Но все это -- личные суждения поэта, и вески они постольку, поскольку
признается компетентным сам судья. Я не могу не упомянуть, что граф Платен
очень часто уверяет публику, что только впоследствии он напишет самое
значительное, о чем сейчас никто и представления иметь не может, что свои
"Илиады" и "Одиссеи", классические трагедии и прочие бессмертно-великие
творения он напишет только после основательной многолетней подготовки. Может
быть, и сам ты, любезный читатель, читал эти излияния осознавшего себя духа
в форме стихов, вылощенных с тяжкими усилиями; может быть, перспектива столь
прекрасного будущего тем более показалась тебе радостной, что граф попутно
изобразил всех немецких писателей, кроме совсем уж старого Гете, как скопище
скверных бумагомарак, лишь преграждающих ему путь к славе и столь
бесстыдных, что они срывают лавры и гонорары, предназначенные лишь ему
одному.
Я умолчу о том, что слышал на эту тему в Мюнхене, но в интересах
хронологии должен отметить, что в то время баварский король выразил
намерение назначить годовой оклад какому-нибудь поэту, не связывая этого
оклада с должностью, каковой необычайный почин должен был повести к самым
лучшим для немецкой литературы последствиям. И мне говорили...

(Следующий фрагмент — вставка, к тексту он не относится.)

theorem stratOuter_eq (cs : List Char) : ∀ (k a : Nat), cs.length - a ≤ k →
    pvA_stratOuter cs (PySem.List.pyRange (a : Int) (cs.length : Int) 1) =
      if (cs.drop a).any PySem.Chars.isupper = true then
        (((a + (cs.drop a).findIdx PySem.Chars.isupper : Nat) : Int),
         if (cs.drop (a + (cs.drop a).findIdx PySem.Chars.isupper + 1)).any PySem.Chars.isupper = true
         then ((a + (cs.drop a).findIdx PySem.Chars.isupper + 1 +
               (cs.drop (a + (cs.drop a).findIdx PySem.Chars.isupper + 1)).findIdx PySem.Chars.isupper : Nat) : Int)
         else 0)
      else (0, 0) := by
  intro k
  induction k with
  | zero =>
    intro a h
    have hle : cs.length <= a := by omega
    rw [PySem.List.pyRange_one_eq_nil (by exact_mod_cast hle)]
    simp [pvA_stratOuter, List.drop_eq_nil_of_le hle]
  | succ n ih =>
    intro a h
    by_cases hlt : a < cs.length
    · rw [PySem.List.pyRange_one_cons (by exact_mod_cast hlt)]
      have hget : PySem.List.pyGetD cs (a : Int) ' ' = cs[a] := by
        simp [List.getD_eq_getElem?_getD, List.getElem?_eq_getElem hlt]
      have hdrop : cs.drop a = cs[a] :: cs.drop (a + 1) := (List.getElem_cons_drop hlt).symm
      have hcast : (a : Int) + 1 = ((a + 1 : Nat) : Int) := by push_cast; ring
      simp only [pvA_stratOuter, hget]
      by_cases hu : PySem.Chars.isupper cs[a] = true
      · have hcond : (cs.drop a).any PySem.Chars.isupper = true := by
          rw [hdrop, List.any_cons, hu, Bool.true_or]
        have hfi : (cs.drop a).findIdx PySem.Chars.isupper = 0 := by
          rw [hdrop, List.findIdx_cons, hu, cond_true]
        rw [if_pos hu, hcast, stratInner_eq cs cs.length (a + 1) (by omega), hcond, if_pos rfl, hfi]
        norm_num
      · have hu' : PySem.Chars.isupper cs[a] = false := by simpa using hu
        have hc1 : (cs.drop a).any PySem.Chars.isupper = (cs.drop (a + 1)).any PySem.Chars.isupper := by
          rw [hdrop, List.any_cons, hu', Bool.false_or]
        have hc2 : (cs.drop a).findIdx PySem.Chars.isupper
            = (cs.drop (a + 1)).findIdx PySem.Chars.isupper + 1 := by
          rw [hdrop, List.findIdx_cons, hu', cond_false]
        rw [if_neg (by simp [hu']), hcast, ih (a + 1) (by omega), hc1, hc2]
        have e : a + ((cs.drop (a + 1)).findIdx PySem.Chars.isupper + 1) + 1
            = a + 1 + (cs.drop (a + 1)).findIdx PySem.Chars.isupper + 1 := by omega
        rw [e]
        split_ifs <;> first | rfl | (congr 1 <;> omega)
    · have hle : cs.length <= a := by omega
      rw [PySem.List.pyRange_one_eq_nil (by exact_mod_cast hle)]
      simp [pvA_stratOuter, List.drop_eq_nil_of_le hle]

theorem return_strategy_eq (plan : String) :
    pvA_return_strategy plan =
      if plan.toList.any PySem.Chars.isupper = true ∧
         0 < plan.toList.findIdx PySem.Chars.isupper ∧
         (plan.toList.drop (plan.toList.findIdx PySem.Chars.isupper + 1)).any PySem.Chars.isupper = true then
        String.ofList (PySem.Chars.slice plan.toList
            (some ((plan.toList.findIdx PySem.Chars.isupper : Nat) : Int))
            (some (((plan.toList.findIdx PySem.Chars.isupper : Nat) : Int) + 1 +
              (((plan.toList.drop (plan.toList.findIdx PySem.Chars.isupper + 1)).findIdx PySem.Chars.isupper : Nat) : Int))) ++
          '-' :: PySem.Chars.slice plan.toList
            (some (((plan.toList.findIdx PySem.Chars.isupper : Nat) : Int) + 1 +
              (((plan.toList.drop (plan.toList.findIdx PySem.Chars.isupper + 1)).findIdx PySem.Chars.isupper : Nat) : Int))) none)
      else "" := by
  simp only [pvA_return_strategy]
  set cs := plan.toList with hcsdef
  set F := cs.findIdx PySem.Chars.isupper with hFdef
  set J := (cs.drop (F + 1)).findIdx PySem.Chars.isupper with hJdef
  have hOut := stratOuter_eq cs cs.length 0 (by omega)
  push_cast at hOut
  simp only [zero_add, List.drop_zero] at hOut
  by_cases hany : cs.any PySem.Chars.isupper = true
  · by_cases hF : 0 < F
    · by_cases hsec : (cs.drop (F + 1)).any PySem.Chars.isupper = true
      · rw [if_pos hany, if_pos hsec] at hOut
        have h1 : (pvA_stratOuter cs (PySem.List.pyRange 0 (cs.length : Int) 1)).1 = (F : Int) := by
          rw [hOut]
        have h2 : (pvA_stratOuter cs (PySem.List.pyRange 0 (cs.length : Int) 1)).2
            = (F : Int) + 1 + (J : Int) := by rw [hOut]
        have hno : ¬((F : Int) = 0 ∨ (F : Int) + 1 + (J : Int) = 0) := by
          rintro (h | h) <;> omega
        have hyes : cs.any PySem.Chars.isupper = true ∧ 0 < F ∧
            (cs.drop (F + 1)).any PySem.Chars.isupper = true := ⟨hany, hF, hsec⟩
        rw [h1, h2, if_neg hno, if_pos hyes]
      · rw [if_pos hany, if_neg hsec] at hOut
        have h2 : (pvA_stratOuter cs (PySem.List.pyRange 0 (cs.length : Int) 1)).2 = 0 := by
          rw [hOut]
        have hc : (pvA_stratOuter cs (PySem.List.pyRange 0 (cs.length : Int) 1)).1 = 0 ∨ (0 : Int) = 0 :=
          Or.inr rfl
        have hno : ¬(cs.any PySem.Chars.isupper = true ∧ 0 < F ∧
            (cs.drop (F + 1)).any PySem.Chars.isupper = true) := fun h => hsec h.2.2
        rw [h2, if_pos hc, if_neg hno]
    · rw [if_pos hany] at hOut
      have hF0 : F = 0 := by omega
      have h1 : (pvA_stratOuter cs (PySem.List.pyRange 0 (cs.length : Int) 1)).1 = (F : Int) := by
        rw [hOut]
      have hc : (F : Int) = 0 ∨ (pvA_stratOuter cs (PySem.List.pyRange 0 (cs.length : Int) 1)).2 = 0 :=
        Or.inl (by exact_mod_cast hF0)
      have hno : ¬(cs.any PySem.Chars.isupper = true ∧ 0 < F ∧
          (cs.drop (F + 1)).any PySem.Chars.isupper = true) := fun h => hF h.2.1
      rw [h1, if_pos hc, if_neg hno]
  · rw [if_neg hany] at hOut
    have h1 : (pvA_stratOuter cs (PySem.List.pyRange 0 (cs.length : Int) 1)).1 = 0 := by
      rw [hOut]
    have hc : (0 : Int) = 0 ∨ (pvA_stratOuter cs (PySem.List.pyRange 0 (cs.length : Int) 1)).2 = 0 :=
      Or.inl rfl
    have hno : ¬(cs.any PySem.Chars.isupper = true ∧ 0 < F ∧
        (cs.drop (F + 1)).any PySem.Chars.isupper = true) := fun h => hany h.1
    rw [h1, if_pos hc, if_neg hno]

-- takeWhile/dropWhile on the negated predicate, in terms of findIdx
theorem tw_dw (cs : List Char) :
    cs.takeWhile (fun c => !PySem.Chars.isupper c) = cs.take (cs.findIdx PySem.Chars.isupper) ∧
    cs.dropWhile (fun c => !PySem.Chars.isupper c) = cs.drop (cs.findIdx PySem.Chars.isupper) := by
  induction cs with
  | nil => simp
  | cons c t ih =>
    by_cases hc : PySem.Chars.isupper c = true
    · simp [List.findIdx_cons, hc]
    · have hc' : PySem.Chars.isupper c = false := by simpa using hc
      simp [List.findIdx_cons, hc', ih.1, ih.2]

theorem modify_eq_A_branch (d : PySem.Dict String (List String)) (k : String) (v : String) :
    d.modify k [] (· ++ [v]) =
      if d.contains k then d.insert k (d.getD k [] ++ [v]) else d.insert k [v] := by
  by_cases h : d.contains k = true
  · simp [PySem.Dict.modify, h]
  · have h' : d.contains k = false := by simpa using h
    simp [PySem.Dict.modify, h', PySem.Dict.getD_of_not_contains d ([] : List String) h']

theorem mk_ne_empty (l : List Char) (h : l ≠ []) : String.ofList l ≠ "" := by
  intro hh; apply h
  have h2 := congrArg String.toList hh
  simpa using h2

-- A's loop body equals the match-and-modify step induced by B's regex parse
theorem step_match (d : PySem.Dict String (List String)) (pl : String) :
    pvA_step d pl =
      (match pvB_match pl.toList with
       | some g => d.modify (pvB_pair g).1 [] (· ++ [(pvB_pair g).2])
       | none => d) := by
  simp only [pvA_step]
  rw [return_map_eq, return_strategy_eq]
  set cs := pl.toList with hcsdef
  set F := cs.findIdx PySem.Chars.isupper with hFdef
  set J := (cs.drop (F + 1)).findIdx PySem.Chars.isupper with hJdef
  by_cases hany : cs.any PySem.Chars.isupper = true
  · have hFlt : F < cs.length := by
      rw [hFdef]
      exact List.findIdx_lt_length.mpr (by simpa using List.any_eq_true.mp hany)
    have hdropF : cs.drop F = cs[F] :: cs.drop (F + 1) := (List.getElem_cons_drop hFlt).symm
    have huF : PySem.Chars.isupper cs[F] = true := List.findIdx_getElem (w := hFlt)
    have hm0 : pvB_match cs =
        (if cs.take F = [] then none
         else
           match (cs.drop (F + 1)).dropWhile (fun c => !PySem.Chars.isupper c) with
           | [] => none
           | g3 => some (cs.take F, cs[F] ::
               (cs.drop (F + 1)).takeWhile (fun c => !PySem.Chars.isupper c), g3)) := by
      simp only [pvB_match, (tw_dw cs).1, (tw_dw cs).2, ← hFdef, hdropF]
    by_cases hF : 0 < F
    · have hg1ne : cs.take F ≠ [] := by
        simp only [ne_eq, List.take_eq_nil_iff, not_or]
        exact ⟨by omega, by intro hnil; rw [hnil] at hFlt; simp at hFlt⟩
      by_cases hsec : (cs.drop (F + 1)).any PySem.Chars.isupper = true
      · -- full match: both sides add the same pair
        have hJlt : J < (cs.drop (F + 1)).length := by
          rw [hJdef]
          exact List.findIdx_lt_length.mpr (by simpa using List.any_eq_true.mp hsec)
        have hdropJ : (cs.drop (F + 1)).drop J
            = (cs.drop (F + 1))[J] :: (cs.drop (F + 1)).drop (J + 1) :=
          (List.getElem_cons_drop hJlt).symm
        have hg3ne : (cs.drop (F + 1)).drop J ≠ [] := by rw [hdropJ]; simp
        have hm : pvB_match cs = some (cs.take F,
            cs[F] :: (cs.drop (F + 1)).take J, (cs.drop (F + 1)).drop J) := by
          rw [hm0, if_neg (by simpa using hg1ne)]
          have hdw := (tw_dw (cs.drop (F + 1))).2
          have htw := (tw_dw (cs.drop (F + 1))).1
          rw [← hJdef] at hdw htw
          cases hcase : (cs.drop (F + 1)).dropWhile (fun c => !PySem.Chars.isupper c) with
          | nil => rw [hcase] at hdw; exact absurd hdw.symm hg3ne
          | cons x xs =>
            simp only
            rw [← hcase, hdw, htw]
        -- evaluate the A-side guard
        have hyes : cs.any PySem.Chars.isupper = true ∧ 0 < F ∧
            (cs.drop (F + 1)).any PySem.Chars.isupper = true := ⟨hany, hF, hsec⟩
        rw [if_pos hany, if_pos hyes, hm]
        have hmapne : String.ofList ((cs.take F).map pvSub) ≠ "" := by
          apply mk_ne_empty; simpa using hg1ne
        have hstratne : String.ofList (PySem.Chars.slice cs (some (F : Int))
              (some ((F : Int) + 1 + (J : Int))) ++
            '-' :: PySem.Chars.slice cs (some ((F : Int) + 1 + (J : Int))) none) ≠ "" := by
          apply mk_ne_empty; simp
        rw [if_pos ⟨hmapne, hstratne⟩, ← modify_eq_A_branch]
        -- identify key and value
        have hkey : (pvB_pair (cs.take F, cs[F] :: (cs.drop (F + 1)).take J,
            (cs.drop (F + 1)).drop J)).1 = String.ofList ((cs.take F).map pvSub) := by
          simp [pvB_pair, repl_eq]
        have hcastFJ : (F : Int) + 1 + (J : Int) = ((F + 1 + J : Nat) : Int) := by push_cast; ring
        have hs1 : PySem.Chars.slice cs (some (F : Int)) (some ((F : Int) + 1 + (J : Int)))
            = cs[F] :: (cs.drop (F + 1)).take J := by
          rw [hcastFJ]
          simp only [PySem.Chars.slice_eq_listSlice]
          rw [PySem.List.slice_natCast]
          have : F + 1 + J - F = J + 1 := by omega
          rw [this, hdropF]
          simp only [List.take_succ_cons]
        have hs2 : PySem.Chars.slice cs (some ((F : Int) + 1 + (J : Int))) none
            = (cs.drop (F + 1)).drop J := by
          have e : (cs.drop (F + 1)).drop J = cs.drop (F + 1 + J) := by
            rw [List.drop_drop]
          rw [hcastFJ]
          simp only [PySem.Chars.slice_eq_listSlice]
          rw [PySem.List.slice_from_natCast, ← e]
        have hval : (pvB_pair (cs.take F, cs[F] :: (cs.drop (F + 1)).take J,
            (cs.drop (F + 1)).drop J)).2
            = String.ofList (PySem.Chars.slice cs (some (F : Int))
                (some ((F : Int) + 1 + (J : Int))) ++
              '-' :: PySem.Chars.slice cs (some ((F : Int) + 1 + (J : Int))) none) := by
          simp only [pvB_pair]; rw [hs1, hs2]
        have hred : (match some (cs.take F, cs[F] :: (cs.drop (F + 1)).take J, (cs.drop (F + 1)).drop J) with
             | some g => d.modify (pvB_pair g).1 [] (· ++ [(pvB_pair g).2])
             | none => d)
            = d.modify (pvB_pair (cs.take F, cs[F] :: (cs.drop (F + 1)).take J,
                (cs.drop (F + 1)).drop J)).1 []
              (· ++ [(pvB_pair (cs.take F, cs[F] :: (cs.drop (F + 1)).take J,
                (cs.drop (F + 1)).drop J)).2]) := rfl
        rw [hred, hkey, hval]
      · -- no second uppercase: no match, A's strategy is '' so both sides give d
        have hdwnil : (cs.drop (F + 1)).dropWhile (fun c => !PySem.Chars.isupper c) = [] := by
          rw [(tw_dw (cs.drop (F + 1))).2, ← hJdef]
          have hsec' : (cs.drop (F + 1)).any PySem.Chars.isupper = false := by simpa using hsec
          have : J = (cs.drop (F + 1)).length := by
            rw [hJdef]
            by_contra hne
            have hlt : (cs.drop (F + 1)).findIdx PySem.Chars.isupper < (cs.drop (F + 1)).length :=
              lt_of_le_of_ne (List.findIdx_le_length) hne
            have := List.findIdx_getElem (w := hlt)
            rw [List.any_eq_false] at hsec'
            exact absurd this (by simpa using hsec' _ (List.getElem_mem hlt))
          rw [this]; exact List.drop_length
        have hm : pvB_match cs = none := by
          rw [hm0, if_neg (by simpa using hg1ne), hdwnil]
        have hno : ¬(cs.any PySem.Chars.isupper = true ∧ 0 < F ∧
            (cs.drop (F + 1)).any PySem.Chars.isupper = true) := fun h => hsec h.2.2
        rw [if_pos hany, if_neg hno, hm]
        exact if_neg (fun h => h.2 rfl)
    · -- first uppercase at index 0: group 1 empty, no match; A's map name is ''
      have hF0 : F = 0 := by omega
      have hg1nil : cs.take F = [] := by rw [hF0]; simp
      have hm : pvB_match cs = none := by rw [hm0, if_pos hg1nil]
      have hno : ¬(cs.any PySem.Chars.isupper = true ∧ 0 < F ∧
          (cs.drop (F + 1)).any PySem.Chars.isupper = true) := fun h => hF h.2.1
      rw [if_pos hany, if_neg hno, hm]
      refine if_neg (fun h => ?_)
      rw [hF0] at h
      simp at h
  · -- no uppercase at all: no match; A's map name is ''
    have hdwnil : cs.dropWhile (fun c => !PySem.Chars.isupper c) = [] := by
      rw [(tw_dw cs).2]
      have hany' : cs.any PySem.Chars.isupper = false := by simpa using hany
      have : F = cs.length := by
        rw [hFdef]
        by_contra hne
        have hlt : cs.findIdx PySem.Chars.isupper < cs.length :=
          lt_of_le_of_ne (List.findIdx_le_length) hne
        have := List.findIdx_getElem (w := hlt)
        rw [List.any_eq_false] at hany'
        exact absurd this (by simpa using hany' _ (List.getElem_mem hlt))
      rw [← hFdef, this]; exact List.drop_length
    have hm : pvB_match cs = none := by
      simp only [pvB_match, hdwnil]
    have hno : ¬(cs.any PySem.Chars.isupper = true ∧ 0 < F ∧
        (cs.drop (F + 1)).any PySem.Chars.isupper = true) := fun h => hany h.1
    rw [if_neg hany, if_neg hno, hm]
    exact if_neg (fun h => h.2 rfl)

Но я не хочу все-таки отступать от темы; я говорил о хвастовстве графа
Платена, который непрестанно кричал: "Я поэт, поэт из поэтов! Я напишу
"Илиады" и "Одиссеи", и т. д.". Не знаю, как относится к такому хвастовству
публика, но совершенно точно знаю, что думает об этом поэт,-- конечно, поэт
истинный, познавший уже стыдливую сладость и тайный трепет поэзии; такой
поэт, подобно счастливому пажу, пользующемуся тайной благосклонностью
принцессы, не станет, разумеется, хвастать блаженством своим на площади.
297
Над графом Платеном не раз уже вдоволь трунили за такое бахвальство, но
он, как Фальстаф, всегда умел найти себе оправдание. В этих случаях он
обнаруживает талант, совершенно исключительный в своем роде и заслуживающий
особого признания. Граф Платен обладает тою именно способностью, что всегда
находит у какого-либо великого человека следы, хотя бы и ничтожные, того
порока, который живет и в его груди, и, основываясь на такого рода
порочно-избирательном сродстве, сравнивает себя с ним. Так, например, о
сонетах Шекспира ему известно, что они обращены к молодому человеку, а не к
женщине, и он превозносит Шекспира за его разумный выбор и сравнивает себя с
ним -- и это все, что он имеет сказать о Шекспире. Можно было бы написать
апологию графа Платена с отрицательной точки зрения, утверждая, что ему
нельзя еще поставить в вину то или иное заблуждение, так как он еще не успел
сравнить себя с тем или другим великим человеком, которому это заблуждение
ставят в упрек. Но всего гениальнее и изумительнее он проявил себя в выборе
человека, в жизни которого ему удалось открыть нескромные речи и чьим
примером он пытается приукрасить свое хвастовство. И, право же, слова этого
человека никогда еще не приводились с такой целью. Это не кто другой, как
сам Иисус Христос, служивший нам до сего времени образцом смирения и
скромности. Неужели Христос когда-нибудь хвастался? Этот скромнейший из
людей, скромный тем более, что он же и самый божественный? Да, то, что до
сих пор ускользало от внимания всех богословов, открыл граф Платен. Ведь он
инсинуирует: Христос, стоя перед Пилатом, тоже не проявлял скромности и
отвечал нескромно. Когда Пилат спросил его: "Ты царь Иудейский?", он
ответил: "Ты сказал". Точно так же утверждает и он, граф Платен: "Да, я
таков, я поэт!" То, что оказалось не под силу ненависти какого-либо хулителя
Христа, то удалось толкованию самовлюбленного тщеславия.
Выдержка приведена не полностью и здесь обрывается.